Your Azure Event Hubs and Azure SQL Database resources must be publicly accessible and not be behind a firewall or secured in an Azure Virtual Network. The data in your Event Hubs must be serialized in either JSON, CSV, or Avro format.

If you want to try steps in this article, follow these steps.

  • Create an event hub if you don't have one already. Generate data in the event hub. On the Event Hubs Instance page, select Generate data (preview) on the left menu, select Stock data for Dataset, and then select Send to send some sample data to the event hub. This step is required if you want to test steps in this article.

    Screenshot showing the Generate data (preview) page of an Event Hubs instance.

  • Create an Azure SQL database. Here are a few important points to note while creating the database.

    1. On the Basics page, select Create new for Server. Then, on the Create SQL Database server page, select Use SQL authentication, and specify admin user ID and password.

    2. On the Networking page, follow these steps:

      1. Enable Public endpoint.
      2. Select Yes for Allow Azure services and resources to access this server.
      3. Select Yes for Add current client IP address.
    3. On the Additional settings page, select None for Use existing data.

    4. In the article, skip steps in the Query the database and Clean up resources sections.

    5. If you want to test steps, create a table in the SQL database by using the Query editor (preview).

      create table stocks (
          symbol varchar(4),
          price decimal
      )
      

Use no-code editor to create a Stream Analytics job

In this section, you create an Azure Stream Analytics job using the no-code editor. The job transforms data streaming from an Event Hubs instance (event hub) and store result data in an Azure SQL database.

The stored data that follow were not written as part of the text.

-- pv_equiv track=rewrite | github.com/simskij/advent-of-code | 2021/day09/solution.py | solve_gold
-- ===== SOURCE A (Python) =====
-- import math
--
-- NEIGHBOURS = (0, 1), (0, -1), (1, 0), (-1, 0)
--
-- def solve_gold(rows, low_points) -> int:
--     seen = set()
--     sizes = []
--     candidates = []
--     for y, x in low_points:
--         if (y, x) in seen:
--             continue
--         seen.add((y, x))
--         candidates.append([y, x])
--         size = 0
--         while candidates:
--             size += 1
--             y, x = candidates.pop()
--
--             for ay, ax in NEIGHBOURS:
--                 if y + ay < 0 or y + ay >= len(rows):
--                     continue
--                 if x + ax < 0 or x + ax >= len(rows[y]):
--                     continue
--                 if rows[y+ay][x+ax] == 9:
--                     continue
--                 if rows[y+ay][x+ax] <= rows[y][x]:
--                     continue
--                 if (y+ay, x+ax) in seen:
--                     continue
--
--                 candidates.append([y+ay, x+ax])
--                 seen.add((y+ay, x+ax))
--         sizes.append(size)
--     return math.prod(sorted(sizes, reverse=True)[:3])
-- ===== SOURCE B (Python) =====
-- import math
--
--
-- def solve_gold(rows, low_points) -> int:
--     # BFS over an index-scanned queue: neighbours are enqueued unconditionally
--     # (bounds/height checks only) and filtered lazily against `seen` when
--     # dequeued, instead of A's eager mark-at-push DFS stack.
--     seen = set()
--     sizes = []
--     for start in low_points:
--         if start in seen:
--             continue
--         queue = [start]
--         i = 0
--         size = 0
--         while i < len(queue):
--             y, x = queue[i]
--             i += 1
--             if (y, x) in seen:
--                 continue
--             seen.add((y, x))
--             size += 1
--             for ny, nx in ((y - 1, x), (y + 1, x), (y, x - 1), (y, x + 1)):
--                 if (0 <= ny < len(rows) and 0 <= nx < len(rows[ny])
--                         and rows[ny][nx] != 9 and rows[ny][nx] > rows[y][x]):
--                     queue.append((ny, nx))
--         sizes.append(size)
--     return math.prod(sorted(sizes, reverse=True)[:3])
-- ===== Notes on version B (the rewrite author's own statement) =====
-- stated objective: alternative
-- what changed: A's eager DFS (explicit stack, cells marked seen when pushed, push only unseen qualifying neighbours) is replaced by an index-scanned BFS queue that enqueues every in-bounds qualifying neighbour unconditionally and filters lazily against seen at dequeue time, marking and counting cells only when dequeued; the result is equal because both compute the same closure of the low point under the strictly-increasing non-9 neighbour relation.
-- outside the precondition, e.g. on solve_gold([[121, 9], [9], [0, 6], [9, 4]], [(1, 1), (2, 4), (6, 4)]): A returns 1, B raises IndexError; on solve_gold([[1, 9, 9], [4]], [(0, 0)]): A returns 2, B returns 2; on solve_gold([[9]], [(0, 1)]): A returns 1, B returns 1
import Mathlib
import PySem

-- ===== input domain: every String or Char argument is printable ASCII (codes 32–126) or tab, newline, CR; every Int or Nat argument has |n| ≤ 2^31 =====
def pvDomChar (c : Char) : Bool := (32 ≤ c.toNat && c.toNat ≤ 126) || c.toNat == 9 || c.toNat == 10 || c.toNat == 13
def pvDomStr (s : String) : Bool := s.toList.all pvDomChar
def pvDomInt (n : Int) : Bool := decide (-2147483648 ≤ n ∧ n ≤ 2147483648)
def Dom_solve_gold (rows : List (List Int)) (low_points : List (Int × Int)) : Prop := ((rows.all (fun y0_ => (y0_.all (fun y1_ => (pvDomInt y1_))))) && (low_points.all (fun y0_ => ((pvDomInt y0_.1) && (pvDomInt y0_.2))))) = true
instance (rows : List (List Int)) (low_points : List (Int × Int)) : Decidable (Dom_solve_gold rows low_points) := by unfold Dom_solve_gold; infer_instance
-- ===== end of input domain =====

-- B replaces A's eager DFS (stack, mark-on-push, push only unseen neighbours) by an
-- index-scanned BFS queue that enqueues every qualifying neighbour unconditionally and
-- filters lazily against `seen` at dequeue time; same return value, no speed claim.

-- ===== PORT A =====
-- NEIGHBOURS
def pvNbrs : List (Int × Int) := [(0, 1), (0, -1), (1, 0), (-1, 0)]

-- rows[y] / rows[y][x] with Python (negative-wrapping) indexing; the defaults are
-- unreachable on inputs admitted by Pre_solve_gold (all accesses are in range there)
def pvRow (rows : List (List Int)) (y : Int) : List Int := PySem.List.pyGetD rows y []
def pvVal (rows : List (List Int)) (y x : Int) : Int := PySem.List.pyGetD (pvRow rows y) x 0

-- the `for ay, ax in NEIGHBOURS` body of A's while loop: push/mark eligible neighbours
def pvStepA (rows : List (List Int)) (y x : Int)
    (st : List (Int × Int) × PySem.Set (Int × Int)) : List (Int × Int) × PySem.Set (Int × Int) :=
  pvNbrs.foldl (fun st d =>
    if y + d.1 < 0 ∨ (rows.length : Int) ≤ y + d.1 then st
    else if x + d.2 < 0 ∨ ((pvRow rows y).length : Int) ≤ x + d.2 then st
    else if pvVal rows (y + d.1) (x + d.2) = 9 then st
    else if pvVal rows (y + d.1) (x + d.2) ≤ pvVal rows y x then st
    else if (y + d.1, x + d.2) ∈ st.2 then st
    else ((y + d.1, x + d.2) :: st.1, PySem.Set.add st.2 (y + d.1, x + d.2))) st

-- A's `while candidates:` loop; the candidates stack has its top at the list head
-- (append = cons, pop = head).  The fuel only makes the loop total: one unit per
-- iteration, and the fuel passed below exceeds any possible number of iterations.
def pvWhileA (rows : List (List Int)) :
    Nat → List (Int × Int) → PySem.Set (Int × Int) → Int → Int × PySem.Set (Int × Int)
  | _, [], seen, size => (size, seen)
  | 0, _ :: _, seen, size => (size, seen)   -- fuel exhausted: never reached from solve_gold
  | fuel + 1, c :: cand, seen, size =>
      let st := pvStepA rows c.1 c.2 (cand, seen)
      pvWhileA rows fuel st.1 st.2 (size + 1)

def pvFuel (rows : List (List Int)) (low_points : List (Int × Int)) : Nat :=
  (rows.map List.length).sum + low_points.length + 1

-- A's `for y, x in low_points:` loop, threading (sizes, seen)
def pvLoopA (rows : List (List Int)) (fuel : Nat) :
    List (Int × Int) → List Int × PySem.Set (Int × Int) → List Int × PySem.Set (Int × Int)
  | [], st => st
  | p :: ps, st =>
      if p ∈ st.2 then pvLoopA rows fuel ps st
      else
        let r := pvWhileA rows fuel [p] (PySem.Set.add st.2 p) 0
        pvLoopA rows fuel ps (st.1 ++ [r.1], r.2)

  1. In the Azure portal, navigate to the Event Hubs Instance page for your event hub.

  2. Select Features > Process Data on the left menu and then select Start on the Transform and store data to SQL database card.

    Screenshot showing the Filter and ingest to ADLS Gen2 card where you select Start.

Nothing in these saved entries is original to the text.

-- pv_equiv track=rewrite | github.com/unJASON/crazyflie-lib-python | examples/SwarmRanging/DeadPeriod/PacketAnalysis.py | analysise_dead_period
-- ===== SOURCE A (Python) =====
-- def analysise_dead_period(dist):
--     dead_period_kv = {}
--     dead_period_list=[]
--     distance = dist['distance']
--     check = distance[0]
--     flag = 1
--     for idx, ele in enumerate(distance):
--         if idx == 0:
--             pass
--         else:
--             if ele == check:
--                 flag = flag + 1
--             else:
--                 if flag in dead_period_kv.keys():
--                     dead_period_kv[flag] += 1
--                 else:
--                     dead_period_kv[flag] = 1
--                 dead_period_list.append(flag)
--                 check = ele
--                 flag = 1
--     return dead_period_kv,dead_period_list
-- ===== SOURCE B (Python) =====
-- def analysise_dead_period(dist):
--     distance = dist['distance']
--     # pass 1: lengths of all maximal runs of equal consecutive values
--     runs = []
--     rest = distance
--     while rest:
--         head = rest[0]
--         k = 1
--         while k < len(rest) and rest[k] == head:
--             k += 1
--         runs.append(k)
--         rest = rest[k:]
--     # the trailing (still open) run is never recorded
--     dead_period_list = runs[:-1]
--     # pass 2: histogram of the recorded run lengths
--     dead_period_kv = {}
--     for flag in dead_period_list:
--         dead_period_kv[flag] = dead_period_kv.get(flag, 0) + 1
--     return dead_period_kv, dead_period_list
-- ===== Notes on version B (the rewrite author's own statement) =====
-- stated objective: alternative
-- what changed: Replaces A's single interleaved counting loop (dict and list updated together while scanning) by two separate passes: first split the list into run lengths by repeated run-prefix slicing, drop the open last run with runs[:-1], then build the histogram in a second loop over the finished run-length list.
import Mathlib
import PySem

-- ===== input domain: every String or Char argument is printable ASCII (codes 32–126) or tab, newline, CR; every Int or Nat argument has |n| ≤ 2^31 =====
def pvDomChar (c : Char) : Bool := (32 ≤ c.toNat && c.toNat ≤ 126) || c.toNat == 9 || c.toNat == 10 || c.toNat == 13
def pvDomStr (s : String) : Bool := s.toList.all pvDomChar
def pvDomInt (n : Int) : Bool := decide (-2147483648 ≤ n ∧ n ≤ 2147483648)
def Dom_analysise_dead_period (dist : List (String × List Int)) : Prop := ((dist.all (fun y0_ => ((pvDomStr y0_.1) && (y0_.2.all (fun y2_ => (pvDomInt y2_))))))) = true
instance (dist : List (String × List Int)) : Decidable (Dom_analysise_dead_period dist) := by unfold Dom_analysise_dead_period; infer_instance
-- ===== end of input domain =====

-- B replaces A's single interleaved counting loop by two passes: run lengths by run-prefix
-- slicing (dropping the open last run), then a histogram over the finished list ('alternative').

-- ===== PORT A =====
-- the for-loop over enumerate(distance): state (kv, list, check, flag), idx carried explicitly
def pvALoop (l : List Int) (idx : Int) (kv : PySem.Dict Int Int) (lst : List Int)
    (check flag : Int) : PySem.Dict Int Int × List Int × Int × Int :=
  match l with
  | [] => (kv, lst, check, flag)
  | ele :: r =>
    if idx = 0 then pvALoop r (idx + 1) kv lst check flag
    else if ele = check then pvALoop r (idx + 1) kv lst check (flag + 1)
    else
      let kv' := if kv.contains flag then kv.modify flag 0 (· + 1) else kv.insert flag 1
      pvALoop r (idx + 1) kv' (lst ++ [flag]) ele 1

def analysise_dead_period (dist : List (String × List Int)) : (List (Int × Int)) × List Int :=
  match (PySem.Dict.mk dist).get? "distance" with
  | none => ([], [])              -- KeyError in Python; excluded by Pre_
  | some distance =>
    match PySem.List.pyGet? distance 0 with
    | none => ([], [])            -- IndexError in Python (empty distance); excluded by Pre_
    | some check =>
      let st := pvALoop distance 0 PySem.Dict.empty [] check 1
      (st.1.items, st.2.1)

-- ===== PORT B =====
-- inner while: k = 1; while k < len(rest) and rest[k] == head: k += 1
def pvRunPrefixLen (rest : List Int) (head : Int) (k : Nat) : Nat :=
  if k < rest.length ∧ rest.getD k 0 = head then pvRunPrefixLen rest head (k + 1) else k
termination_by rest.length - k

theorem pvRunPrefixLen_ge (rest : List Int) (head : Int) (k : Nat) :
    k ≤ pvRunPrefixLen rest head k := by
  unfold pvRunPrefixLen
  split
  · exact le_trans (Nat.le_succ k) (pvRunPrefixLen_ge rest head (k + 1))
  · exact le_refl k
termination_by rest.length - k

-- outer while: split off one run length, recurse on rest[k:]
def pvRunsOf (rest : List Int) : List Int :=
  match rest with
  | [] => []
  | x :: t =>
    let k := pvRunPrefixLen (x :: t) x 1
    (k : Int) :: pvRunsOf ((x :: t).drop k)
termination_by rest.length
decreasing_by
  have h1 : 1 ≤ pvRunPrefixLen (x :: t) x 1 := pvRunPrefixLen_ge (x :: t) x 1
  simp [List.length_drop]; omega

def analysise_dead_period_alt (dist : List (String × List Int)) : (List (Int × Int)) × List Int :=
  match (PySem.Dict.mk dist).get? "distance" with
  | none => ([], [])              -- KeyError in Python; excluded by Pre_
  | some distance =>
    let runs := pvRunsOf distance
    let deadList := PySem.List.slice runs none (some (-1))     -- runs[:-1]
    let kv := deadList.foldl (fun d f => d.insert f (d.getD f 0 + 1)) PySem.Dict.empty
    (kv.items, deadList)

-- ===== PRECONDITION & SPEC =====
-- Pre_ excludes exactly the inputs where A raises: a missing 'distance' key (KeyError)
-- and an empty 'distance' list (IndexError).
def Pre_analysise_dead_period (dist : List (String × List Int)) : Prop :=
  ((PySem.Dict.mk dist).get? "distance").getD [] ≠ []
instance (dist : List (String × List Int)) : Decidable (Pre_analysise_dead_period dist) := by
  unfold Pre_analysise_dead_period; infer_instance

def pvWitness_analysise_dead_period : (List (String × List Int)) :=
  [("distance", [3, 3, 5, 5, 5, 2])]

def Spec_analysise_dead_period (dist : List (String × List Int)) (out : (List (Int × Int)) × List Int) : Prop := out = analysise_dead_period_alt dist
instance (dist : List (String × List Int)) (out : (List (Int × Int)) × List Int) : Decidable (Spec_analysise_dead_period dist out) := by unfold Spec_analysise_dead_period; infer_instance

-- ===== CLAIM (what is proved, stated in full; the proofs are below) =====
def Claim_equal_analysise_dead_period : Prop := ∀ (dist : List (String × List Int)), Dom_analysise_dead_period dist → Pre_analysise_dead_period dist → Spec_analysise_dead_period dist (analysise_dead_period dist)

-- ===== LEMMAS AND PROOFS =====

-- length of the run of equal values at the head (proof-side spec)
def pvCP (v : Int) : List Int → Nat
  | [] => 0
  | y :: ys => if y = v then 1 + pvCP v ys else 0

-- run lengths of the whole list (proof-side spec)
def pvRL (l : List Int) : List Int :=
  match l with
  | [] => []
  | x :: xs => ((1 + pvCP x xs : Nat) : Int) :: pvRL (xs.drop (pvCP x xs))
termination_by l.length
decreasing_by simp [List.length_drop]

theorem pvRL_nil : pvRL [] = [] := by unfold pvRL; rfl

theorem pvRL_cons (x : Int) (xs : List Int) :
    pvRL (x :: xs) = ((1 + pvCP x xs : Nat) : Int) :: pvRL (xs.drop (pvCP x xs)) := by
  conv_lhs => rw [pvRL.eq_def]

theorem pvRunsOf_nil : pvRunsOf [] = [] := by unfold pvRunsOf; rfl

theorem pvRunsOf_cons (x : Int) (t : List Int) :
    pvRunsOf (x :: t) = ((pvRunPrefixLen (x :: t) x 1 : Nat) : Int)
      :: pvRunsOf ((x :: t).drop (pvRunPrefixLen (x :: t) x 1)) := by
  conv_lhs => rw [pvRunsOf.eq_def]

theorem pvRunPrefixLen_eq (rest : List Int) (head : Int) (k : Nat) :
    pvRunPrefixLen rest head k = k + pvCP head (rest.drop k) := by
  unfold pvRunPrefixLen
  split
  · rename_i h
    obtain ⟨hk, hv⟩ := h
    have hgd : rest.getD k 0 = rest[k] := by
      simp [List.getD_eq_getElem?_getD, List.getElem?_eq_getElem hk]
    rw [hgd] at hv
    rw [pvRunPrefixLen_eq rest head (k + 1)]
    rw [List.drop_eq_getElem_cons hk]
    simp [pvCP, hv]
    omega
  · rename_i h
    by_cases hk : k < rest.length
    · have hgd : rest.getD k 0 = rest[k] := by
        simp [List.getD_eq_getElem?_getD, List.getElem?_eq_getElem hk]
      have hv : ¬ rest[k] = head := fun hv => h ⟨hk, by rw [hgd]; exact hv⟩
      rw [List.drop_eq_getElem_cons hk]
      simp [pvCP, hv]
    · rw [List.drop_eq_nil_of_le (by omega)]
      simp [pvCP]
termination_by rest.length - k

theorem pvRunsOf_eq (l : List Int) : pvRunsOf l = pvRL l := by
  match l with
  | [] => rw [pvRunsOf_nil, pvRL_nil]
  | x :: xs =>
    rw [pvRunsOf_cons, pvRL_cons]
    have hk : pvRunPrefixLen (x :: xs) x 1 = 1 + pvCP x xs := by
      rw [pvRunPrefixLen_eq]; simp
    simp only [hk]
    have hdrop : (x :: xs).drop (1 + pvCP x xs) = xs.drop (pvCP x xs) := by
      simp [Nat.add_comm 1 (pvCP x xs)]
    rw [hdrop, pvRunsOf_eq (xs.drop (pvCP x xs))]
termination_by l.length
decreasing_by simp [List.length_drop]

-- the list part of A's loop, as a pure recursion
def pvATail : List Int → Int → Int → List Int
  | [], _, _ => []
  | e :: r, check, flag =>
    if e = check then pvATail r check (flag + 1) else flag :: pvATail r e 1

-- A's dict-update step is Python's d[k] = d.get(k,0)+1 / Counter step
theorem pvStep_eq (d : PySem.Dict Int Int) (k : Int) :
    (if d.contains k then d.modify k 0 (· + 1) else d.insert k 1) = d.modify k 0 (· + 1) := by
  by_cases h : d.contains k
  · simp [h]
  · have h' : d.contains k = false := by simpa using h
    simp only [h', Bool.false_eq_true, if_false, PySem.Dict.modify,
      PySem.Dict.getD_of_not_contains d 0 h']
    norm_num

-- A's loop, once past index 0, produces pvATail on the list side and folds the Counter step on the dict side
theorem pvALoop_spec (l : List Int) : ∀ (idx : Int) (kv : PySem.Dict Int Int)
    (lst : List Int) (check flag : Int), 0 < idx →
    (pvALoop l idx kv lst check flag).1
        = (pvATail l check flag).foldl (fun d x => d.modify x 0 (· + 1)) kv ∧
    (pvALoop l idx kv lst check flag).2.1 = lst ++ pvATail l check flag := by
  induction l with
  | nil => intro idx kv lst check flag hidx; simp [pvALoop, pvATail]
  | cons e r ih =>
    intro idx kv lst check flag hidx
    by_cases he : e = check
    · simp only [pvALoop, if_neg (by omega : ¬ idx = 0), if_pos he, pvATail]
      exact ih (idx + 1) kv lst check (flag + 1) (by omega)
    · simp only [pvALoop, if_neg (by omega : ¬ idx = 0), if_neg he, pvATail]
      rw [pvStep_eq]
      obtain ⟨h1, h2⟩ := ih (idx + 1) (kv.modify flag 0 (· + 1)) (lst ++ [flag]) e 1 (by omega)
      refine ⟨by rw [h1]; simp [List.foldl], by rw [h2]; simp⟩

-- A's recorded list is all run lengths except the trailing one
theorem pvATail_eq (xs : List Int) : ∀ (check flag : Int),
    pvATail xs check flag =
      (((flag + (pvCP check xs : Int)) :: pvRL (xs.drop (pvCP check xs)))).dropLast := by
  induction xs with
  | nil => intro check flag; simp [pvATail, pvCP, pvRL_nil]
  | cons e r ih =>
    intro check flag
    by_cases he : e = check
    · subst he
      have hcp : pvCP e (e :: r) = 1 + pvCP e r := by simp [pvCP]
      have hdr : (e :: r).drop (1 + pvCP e r) = r.drop (pvCP e r) := by
        simp [Nat.add_comm 1 (pvCP e r)]
      simp only [pvATail, hcp, hdr, ih e (flag + 1)]
      push_cast
      ring_nf
    · have hcp : pvCP check (e :: r) = 0 := by simp [pvCP, he]
      simp only [pvATail, if_neg he, hcp, List.drop_zero, Nat.cast_zero, add_zero,
        ih e 1, pvRL_cons]
      rw [List.dropLast_cons_of_ne_nil (List.cons_ne_nil _ _)]
      push_cast
      rfl

theorem pvATail_runs (c : Int) (rest : List Int) :
    pvATail rest c 1 = (pvRL (c :: rest)).dropLast := by
  rw [pvATail_eq, pvRL_cons]
  push_cast
  rfl

-- ===== VERDICT (by name: the statement is the Claim_ definition above) =====
theorem analysise_dead_period_spec : Claim_equal_analysise_dead_period := by
  intro dist _ hpre
  unfold Spec_analysise_dead_period analysise_dead_period analysise_dead_period_alt
  unfold Pre_analysise_dead_period at hpre
  cases hg : (PySem.Dict.mk dist).get? "distance" with
  | none => simp [hg] at hpre
  | some distance =>
    rw [hg] at hpre
    simp only [Option.getD_some] at hpre
    match distance, hpre with
    | c :: rest, _ =>
      have hget : PySem.List.pyGet? (c :: rest) 0 = some c := by
        simp [PySem.List.pyGet?, PySem.List.pyIdx?]
      dsimp only
      rw [hget]
      dsimp only
      -- A side
      obtain ⟨h1, h2⟩ := pvALoop_spec rest 1 PySem.Dict.empty [] c 1 (by omega)
      have hloop : pvALoop (c :: rest) 0 PySem.Dict.empty [] c 1
          = pvALoop rest 1 PySem.Dict.empty [] c 1 := by
        simp [pvALoop]
      rw [hloop, h1, h2]
      -- B side
      rw [pvRunsOf_eq, PySem.List.slice_to_neg_one]
      rw [PySem.Dict.foldl_insert_getD_add_one_eq_counter, PySem.Dict.counter_eq_foldl]
      simp only [List.nil_append]
      rw [pvATail_runs]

  3. Enter a name for the Stream Analytics job, then select Create. You see the Stream Analytics job diagram with Event Hubs window to the right.

    Screenshot showing where to enter a job name.

  4. On the Event hub window, review Serialization and Authentication mode settings, and select Connect.

    Screenshot showing the Event Hubs connection configuration.

  5. When the connection is established successfully and you have data in your Event Hubs instance, you see two things:

    • Fields that are present in the input data. You can choose Add field or select the three dot symbol next to a field to remove, rename, or change its type.

      Screenshot showing the Event Hubs field list where you can remove, rename, or change the field type.

    • A live sample of incoming data in the Data preview table under the diagram view. It automatically refreshes periodically. You can select Pause streaming preview to see a static view of the sample input data.

      Screenshot showing sample data under Data Preview.

  6. Select the Group by tile to aggregate the data. In the Group by configuration panel, You can specify the field that you want to Group By along with the Time window.

    In the following example, average of price and symbol are used.

    Screenshot that shows the group by operator configuration.

  7. You can validate the results of the step in the Data preview section.

    Screenshot that shows the data preview for the group by operator.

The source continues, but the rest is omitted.